Some researchers have tried to identify former gas emission craters by measuring the chemicals dissolved in characteristic lakes, but have been unable to identify any patterns.

Finding out just how common these events are is driven by more than simple curiosity. There are growing concerns that the appearance of the craters in northwest Siberia might be related to wider changes taking place in the Arctic due to climate change.

Surface air temperatures in the Arctic are warming at twice the rate of the global average, which is increasing the amount of permafrost thaw during the summer months.

This in itself is transforming the Arctic landscape, leading to subsidence and landslides known as thaw slumps. Siberia boasts perhaps the largest thaw slump on the planet – the Batagaika mega slump, which has grown from being just a gully in the 1960s to being nearly 3,000ft (900m) wide. (Learn more about the mega slump that locals call “the gate to hell”.)

“There is nowhere else on the planet I know of that climate change is causing the physical structure of the ground to change,” says Natali.

Trapped inside the Arctic permafrost are huge amounts of carbon – about twice as much as the amount currently in the atmosphere. It is mostly in the form of the frozen remains of plants and other organic material, along with methane that has become trapped inside ice crystals – the gas hydrates that Chuvilin mentions earlier. As the ground thaws, it allows microorganisms to break down the organic matter, releasing methane and carbon dioxide as byproducts, while the methane trapped in the ice also breaks free.

As a potent greenhouse gas, this methane leaking out of permafrost has the potential to accelerate global warming and drive even more melting.

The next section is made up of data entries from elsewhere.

-- pv_equiv track=rewrite | github.com/middledoor0421/bird_sahi_temporal | scripts/make_window_sparse_split.py | pos_segments
-- ===== SOURCE A (Python) =====
-- def pos_segments(flags):
--     segs = []
--     i = 0
--     n = len(flags)
--     while i < n:
--         if flags[i] == 1:
--             j = i
--             while j + 1 < n and flags[j + 1] == 1:
--                 j += 1
--             segs.append((i, j))
--             i = j + 1
--         else:
--             i += 1
--     return segs
-- ===== SOURCE B (Python) =====
-- def pos_segments(flags):
--     n = len(flags)
--     segs = []
--     start = 0
--     for k in range(n):
--         cur = flags[k] == 1
--         prev = k > 0 and flags[k - 1] == 1
--         nxt = k + 1 < n and flags[k + 1] == 1
--         if cur and not prev:
--             start = k
--         if cur and not nxt:
--             segs.append((start, k))
--     return segs
-- ===== Notes on version B (the rewrite author's own statement) =====
-- stated objective: alternative
-- what changed: Replaces the nested run-consuming while loop with a single edge-detecting pass: a rising edge (cur==1, prev!=1) records the segment start and a falling edge (cur==1, next!=1) emits (start, k).
import Mathlib
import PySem

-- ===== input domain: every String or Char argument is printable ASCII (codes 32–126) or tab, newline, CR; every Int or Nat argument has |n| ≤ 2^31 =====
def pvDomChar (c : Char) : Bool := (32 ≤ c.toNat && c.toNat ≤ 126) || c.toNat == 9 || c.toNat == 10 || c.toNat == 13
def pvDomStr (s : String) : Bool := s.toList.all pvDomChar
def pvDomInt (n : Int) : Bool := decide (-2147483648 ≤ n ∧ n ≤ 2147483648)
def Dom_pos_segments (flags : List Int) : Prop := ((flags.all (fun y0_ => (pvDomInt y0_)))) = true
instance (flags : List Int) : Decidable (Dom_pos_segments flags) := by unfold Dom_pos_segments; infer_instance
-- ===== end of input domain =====

-- B replaces A's nested run-consuming while loop by a single edge-detecting pass; alternative decomposition, same cost.

-- ===== PORT A =====
-- inner loop of A: 'while j + 1 < n and flags[j + 1] == 1: j += 1'
-- (the fuel argument only makes the while loop structurally total; it never runs out on the fuel the callers pass)
def posInner (flags : List Int) (n j : Nat) : Nat → Nat
  | 0 => j
  | fuel + 1 =>
    if j + 1 < n ∧ flags.getD (j + 1) 0 = 1 then posInner flags n (j + 1) fuel else j

-- outer loop of A: 'while i < n'
def posOuter (flags : List Int) (n i : Nat) : Nat → List (Int × Int)
  | 0 => []
  | fuel + 1 =>
    if i < n then
      if flags.getD i 0 = 1 then
        ((i : Int), (posInner flags n i fuel : Int))
          :: posOuter flags n (posInner flags n i fuel + 1) fuel
      else posOuter flags n (i + 1) fuel
    else []

def pos_segments (flags : List Int) : List (Int × Int) :=
  posOuter flags flags.length 0 (flags.length + 1)

-- ===== PORT B =====
-- the body of B's single 'for k in range(n)' pass
def altStep (flags : List Int) (n : Nat) (st : Nat × List (Int × Int)) (k : Nat) :
    Nat × List (Int × Int) :=
  let cur : Bool := flags.getD k 0 = 1
  let prev : Bool := decide (0 < k) && decide (flags.getD (k - 1) 0 = 1)
  let nxt : Bool := decide (k + 1 < n) && decide (flags.getD (k + 1) 0 = 1)
  let start := if cur && !prev then k else st.1
  let segs := if cur && !nxt then st.2 ++ [((start : Int), (k : Int))] else st.2
  (start, segs)

def pos_segments_alt (flags : List Int) : List (Int × Int) :=
  let n := flags.length
  ((List.range n).foldl (altStep flags n) (0, [])).2

-- ===== PRECONDITION & SPEC =====
def Spec_pos_segments (flags : List Int) (out : List (Int × Int)) : Prop := out = pos_segments_alt flags
instance (flags : List Int) (out : List (Int × Int)) : Decidable (Spec_pos_segments flags out) := by unfold Spec_pos_segments; infer_instance

-- ===== CLAIM (what is proved, stated in full; the proofs are below) =====
def Claim_equal_pos_segments : Prop := ∀ (flags : List Int), Dom_pos_segments flags → Spec_pos_segments flags (pos_segments flags)

-- ===== LEMMAS AND PROOFS =====

theorem posInner_ge (flags : List Int) (n : Nat) (g : Nat) : ∀ j, j ≤ posInner flags n j g := by
  induction g with
  | zero => intro j; exact le_refl j
  | succ g ih =>
    intro j
    rw [posInner]
    split
    · exact le_trans (Nat.le_succ j) (ih (j + 1))
    · exact le_refl j

theorem posInner_lt (flags : List Int) (n : Nat) (g : Nat) :
    ∀ j, j < n → posInner flags n j g < n := by
  induction g with
  | zero => intro j h; exact h
  | succ g ih =>
    intro j h
    rw [posInner]
    split
    · exact ih (j + 1) (by omega)
    · exact h

theorem posInner_eq_self (flags : List Int) (n j g : Nat)
    (h : ¬ (j + 1 < n ∧ flags.getD (j + 1) 0 = 1)) : posInner flags n j g = j := by
  cases g with
  | zero => rfl
  | succ g => rw [posInner, if_neg h]

theorem posInner_stop (flags : List Int) (n : Nat) (g : Nat) :
    ∀ j, n - j ≤ g →
      ¬ (posInner flags n j g + 1 < n ∧ flags.getD (posInner flags n j g + 1) 0 = 1) := by
  induction g with
  | zero =>
    intro j hg
    rw [posInner]
    rintro ⟨h1, -⟩
    omega
  | succ g ih =>
    intro j hg
    rw [posInner]
    split
    · next hc => exact ih (j + 1) (by omega)
    · next hc => exact hc

theorem posInner_fuel (flags : List Int) (n : Nat) (g₁ : Nat) :
    ∀ g₂ j, n - j ≤ g₁ → n - j ≤ g₂ → posInner flags n j g₁ = posInner flags n j g₂ := by
  induction g₁ with
  | zero =>
    intro g₂ j h1 h2
    rw [posInner]
    exact (posInner_eq_self flags n j g₂ (by rintro ⟨h, -⟩; omega)).symm
  | succ g ih =>
    intro g₂ j h1 h2
    by_cases hc : j + 1 < n ∧ flags.getD (j + 1) 0 = 1
    · cases g₂ with
      | zero => omega
      | succ g₂ =>
        rw [posInner, if_pos hc, posInner, if_pos hc]
        exact ih g₂ (j + 1) (by omega) (by omega)
    · rw [posInner_eq_self flags n j (g + 1) hc, posInner_eq_self flags n j g₂ hc]

theorem posInner_succ (flags : List Int) (n j g : Nat) (hg : n - j ≤ g)
    (h1 : j + 1 < n) (h2 : flags.getD (j + 1) 0 = 1) :
    posInner flags n j g = posInner flags n (j + 1) g := by
  cases g with
  | zero => omega
  | succ g =>
    rw [posInner, if_pos ⟨h1, h2⟩]
    exact posInner_fuel flags n g (g + 1) (j + 1) (by omega) (by omega)

-- B's step at a position k carrying a 1, where the recorded start is already st
theorem altStep_run (flags : List Int) (n k st : Nat) (segs : List (Int × Int))
    (h1 : flags.getD k 0 = 1)
    (hst : (0 < k ∧ flags.getD (k - 1) 0 = 1) ∨ k = st) :
    altStep flags n (st, segs) k
      = (st, if k + 1 < n ∧ flags.getD (k + 1) 0 = 1 then segs
             else segs ++ [((st : Int), (k : Int))]) := by
  have hc : decide (flags.getD k 0 = 1) = true := decide_eq_true h1
  have hs : (if (!(decide (0 < k) && decide (flags.getD (k - 1) 0 = 1))) = true then k else st)
      = st := by
    rcases hst with ⟨hpos, hprev⟩ | rfl
    · rw [decide_eq_true hpos, decide_eq_true hprev]; simp
    · exact ite_self k
  by_cases hn2 : k + 1 < n ∧ flags.getD (k + 1) 0 = 1
  · have hb : (decide (k + 1 < n) && decide (flags.getD (k + 1) 0 = 1)) = true := by
      rw [decide_eq_true hn2.1, decide_eq_true hn2.2]; rfl
    rw [if_pos hn2]
    simp only [altStep, hc, Bool.true_and, hs, hb, Bool.not_true,
      Bool.false_eq_true, if_false]
  · have hb : (decide (k + 1 < n) && decide (flags.getD (k + 1) 0 = 1)) = false := by
      rcases Decidable.not_and_iff_not_or_not.mp hn2 with h' | h'
      · rw [decide_eq_false h']; rfl
      · rw [decide_eq_false h', Bool.and_false]
    rw [if_neg hn2]
    simp only [altStep, hc, Bool.true_and, hs, hb, Bool.not_false, if_true]

-- B's step at a rising edge: the start becomes k, whatever it was
theorem altStep_rise (flags : List Int) (n k st : Nat) (segs : List (Int × Int))
    (h1 : flags.getD k 0 = 1)
    (hprev : k = 0 ∨ flags.getD (k - 1) 0 ≠ 1) :
    altStep flags n (st, segs) k
      = (k, if k + 1 < n ∧ flags.getD (k + 1) 0 = 1 then segs
            else segs ++ [((k : Int), (k : Int))]) := by
  have hc : decide (flags.getD k 0 = 1) = true := decide_eq_true h1
  have hp : (decide (0 < k) && decide (flags.getD (k - 1) 0 = 1)) = false := by
    rcases hprev with rfl | h'
    · rfl
    · rw [decide_eq_false h', Bool.and_false]
  by_cases hn2 : k + 1 < n ∧ flags.getD (k + 1) 0 = 1
  · have hb : (decide (k + 1 < n) && decide (flags.getD (k + 1) 0 = 1)) = true := by
      rw [decide_eq_true hn2.1, decide_eq_true hn2.2]; rfl
    rw [if_pos hn2]
    simp only [altStep, hc, Bool.true_and, hp, hb, Bool.not_true, Bool.not_false,
      Bool.false_eq_true, if_false, if_true]
  · have hb : (decide (k + 1 < n) && decide (flags.getD (k + 1) 0 = 1)) = false := by
      rcases Decidable.not_and_iff_not_or_not.mp hn2 with h' | h'
      · rw [decide_eq_false h']; rfl
      · rw [decide_eq_false h', Bool.and_false]
    rw [if_neg hn2]
    simp only [altStep, hc, Bool.true_and, hp, hb, Bool.not_false, if_true]

-- B's step at a position carrying no 1 is a no-op
theorem altStep_skip (flags : List Int) (n k st : Nat) (segs : List (Int × Int))
    (h1 : flags.getD k 0 ≠ 1) :
    altStep flags n (st, segs) k = (st, segs) := by
  have hc : decide (flags.getD k 0 = 1) = false := decide_eq_false h1
  simp only [altStep, hc, Bool.false_and, Bool.false_eq_true, if_false]

-- folding B's step across the tail of a run of 1s: the start stays st and (st, end) is emitted at the end
theorem run_fold (flags : List Int) (n : Nat) (g k st : Nat) (segs : List (Int × Int))
    (hg : n - k ≤ g) (h1 : flags.getD k 0 = 1)
    (hst : (0 < k ∧ flags.getD (k - 1) 0 = 1) ∨ k = st) :
    (List.range' k (posInner flags n k g + 1 - k)).foldl (altStep flags n) (st, segs)
      = (st, segs ++ [((st : Int), ((posInner flags n k g : Nat) : Int))]) := by
  have hge := posInner_ge flags n g k
  by_cases hcont : k + 1 < n ∧ flags.getD (k + 1) 0 = 1
  · have heq : posInner flags n k g = posInner flags n (k + 1) g :=
      posInner_succ flags n k g hg hcont.1 hcont.2
    have hge' := posInner_ge flags n g (k + 1)
    have hlen : posInner flags n k g + 1 - k = (posInner flags n (k + 1) g + 1 - (k + 1)) + 1 := by
      omega
    rw [hlen, List.range'_succ, List.foldl_cons,
      altStep_run flags n k st segs h1 hst, if_pos hcont, heq]
    exact run_fold flags n g (k + 1) st segs (by omega) hcont.2
      (Or.inl ⟨Nat.succ_pos k, by simpa using h1⟩)
  · have heq : posInner flags n k g = k := posInner_eq_self flags n k g hcont
    rw [heq]
    have hlen : k + 1 - k = 1 := by omega
    rw [hlen, List.range'_one, List.foldl_cons, List.foldl_nil,
      altStep_run flags n k st segs h1 hst, if_neg hcont]
termination_by n - k
decreasing_by omega

-- main invariant: from any position not strictly inside a run, B's fold appends exactly A's segments
theorem main_fold (flags : List Int) (n : Nat) (f i start : Nat) (segs : List (Int × Int))
    (hf : n - i < f)
    (hinv : i = n ∨ flags.getD i 0 ≠ 1 ∨ i = 0 ∨ flags.getD (i - 1) 0 ≠ 1) :
    ((List.range' i (n - i)).foldl (altStep flags n) (start, segs)).2
      = segs ++ posOuter flags n i f := by
  obtain ⟨f', rfl⟩ : ∃ f', f = f' + 1 := ⟨f - 1, by omega⟩
  by_cases h : i < n
  · rw [posOuter, if_pos h]
    have hgI : n - i ≤ f' := by omega
    by_cases h1 : flags.getD i 0 = 1
    · rw [if_pos h1]
      have hprev : i = 0 ∨ flags.getD (i - 1) 0 ≠ 1 := by
        rcases hinv with h' | h' | h' | h'
        · omega
        · exact absurd h1 h'
        · exact Or.inl h'
        · exact Or.inr h'
      have hlen : n - i = (n - (i + 1)) + 1 := by omega
      rw [hlen, List.range'_succ, List.foldl_cons, altStep_rise flags n i start segs h1 hprev]
      by_cases hcont : i + 1 < n ∧ flags.getD (i + 1) 0 = 1
      · rw [if_pos hcont]
        have heq : posInner flags n i f' = posInner flags n (i + 1) f' :=
          posInner_succ flags n i f' hgI hcont.1 hcont.2
        have hge' := posInner_ge flags n f' (i + 1)
        have hlt' := posInner_lt flags n f' (i + 1) hcont.1
        have hsplit : List.range' (i + 1) (n - (i + 1))
            = List.range' (i + 1) (posInner flags n (i + 1) f' + 1 - (i + 1))
              ++ List.range' (posInner flags n (i + 1) f' + 1)
                  (n - (posInner flags n (i + 1) f' + 1)) := by
          have e := @List.range'_append (i + 1) (posInner flags n (i + 1) f' + 1 - (i + 1))
            (n - (posInner flags n (i + 1) f' + 1)) 1
          rw [show (i + 1) + 1 * (posInner flags n (i + 1) f' + 1 - (i + 1))
                = posInner flags n (i + 1) f' + 1 by omega,
              show (posInner flags n (i + 1) f' + 1 - (i + 1))
                  + (n - (posInner flags n (i + 1) f' + 1))
                = n - (i + 1) by omega] at e
          exact e.symm
        rw [hsplit, List.foldl_append,
          run_fold flags n f' (i + 1) i segs (by omega) hcont.2
            (Or.inl ⟨Nat.succ_pos i, by simpa using h1⟩)]
        have hstop := posInner_stop flags n f' (i + 1) (by omega)
        have hinv' : posInner flags n (i + 1) f' + 1 = n
            ∨ flags.getD (posInner flags n (i + 1) f' + 1) 0 ≠ 1
            ∨ posInner flags n (i + 1) f' + 1 = 0
            ∨ flags.getD (posInner flags n (i + 1) f' + 1 - 1) 0 ≠ 1 := by
          rcases Decidable.not_and_iff_not_or_not.mp hstop with h' | h'
          · left; omega
          · right; left; exact h'
        rw [main_fold flags n f' (posInner flags n (i + 1) f' + 1) i
          (segs ++ [((i : Int), (posInner flags n (i + 1) f' : Int))]) (by omega) hinv', heq]
        simp
      · rw [if_neg hcont]
        have heq : posInner flags n i f' = i := posInner_eq_self flags n i f' hcont
        have hinv' : i + 1 = n ∨ flags.getD (i + 1) 0 ≠ 1 ∨ i + 1 = 0
            ∨ flags.getD (i + 1 - 1) 0 ≠ 1 := by
          rcases Decidable.not_and_iff_not_or_not.mp hcont with h' | h'
          · left; omega
          · right; left; exact h'
        rw [main_fold flags n f' (i + 1) i (segs ++ [((i : Int), (i : Int))]) (by omega) hinv',
          heq]
        simp
    · rw [if_neg h1]
      have hlen : n - i = (n - (i + 1)) + 1 := by omega
      rw [hlen, List.range'_succ, List.foldl_cons, altStep_skip flags n i start segs h1,
        main_fold flags n f' (i + 1) start segs (by omega)
          (Or.inr (Or.inr (Or.inr (by simpa using h1))))]
  · have hi' : n - i = 0 := by omega
    rw [hi', posOuter, if_neg h]
    simp
termination_by n - i
decreasing_by all_goals omega

-- ===== VERDICT (by name: the statement is the Claim_ definition above) =====
theorem pos_segments_spec : Claim_equal_pos_segments := by
  intro flags _
  unfold Spec_pos_segments pos_segments
  show posOuter flags flags.length 0 (flags.length + 1)
      = ((List.range flags.length).foldl (altStep flags flags.length) (0, [])).2
  rw [List.range_eq_range']
  have := main_fold flags flags.length (flags.length + 1) 0 0 [] (by omega)
    (Or.inr (Or.inr (Or.inl rfl)))
  rw [Nat.sub_zero] at this
  rw [this, List.nil_append]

But in Yamal, the craters have raised the prospect of another process that is adding even more uncertainty to the complex feedback loop between rising temperatures, permafrost thaw, and the release of greenhouse gases. If it turns out that methane deposits trapped deep underground by the permafrost are starting to seep upwards through the normally impenetrable permafrost layers, it could be a sign that the frozen ice cap over the tundra is becoming more permeable. This could introduce new levels of uncertainty over how changes in the Arctic are likely to impact wider global warming on the planet.

“The craters are a very shocking indicator of what is happening in the Arctic more widely,” says Natali. “When you look at changes that are happening across this landscape, some are occurring gradually and others abruptly. Very few are occurring explosively, but it brings attention to how all these changes contribute to the greenhouse gases in the atmosphere.”

While the mystery of Yamal’s craters is still to be completely solved, what has been unraveled so far suggests that perhaps we should be watching them carefully in the future.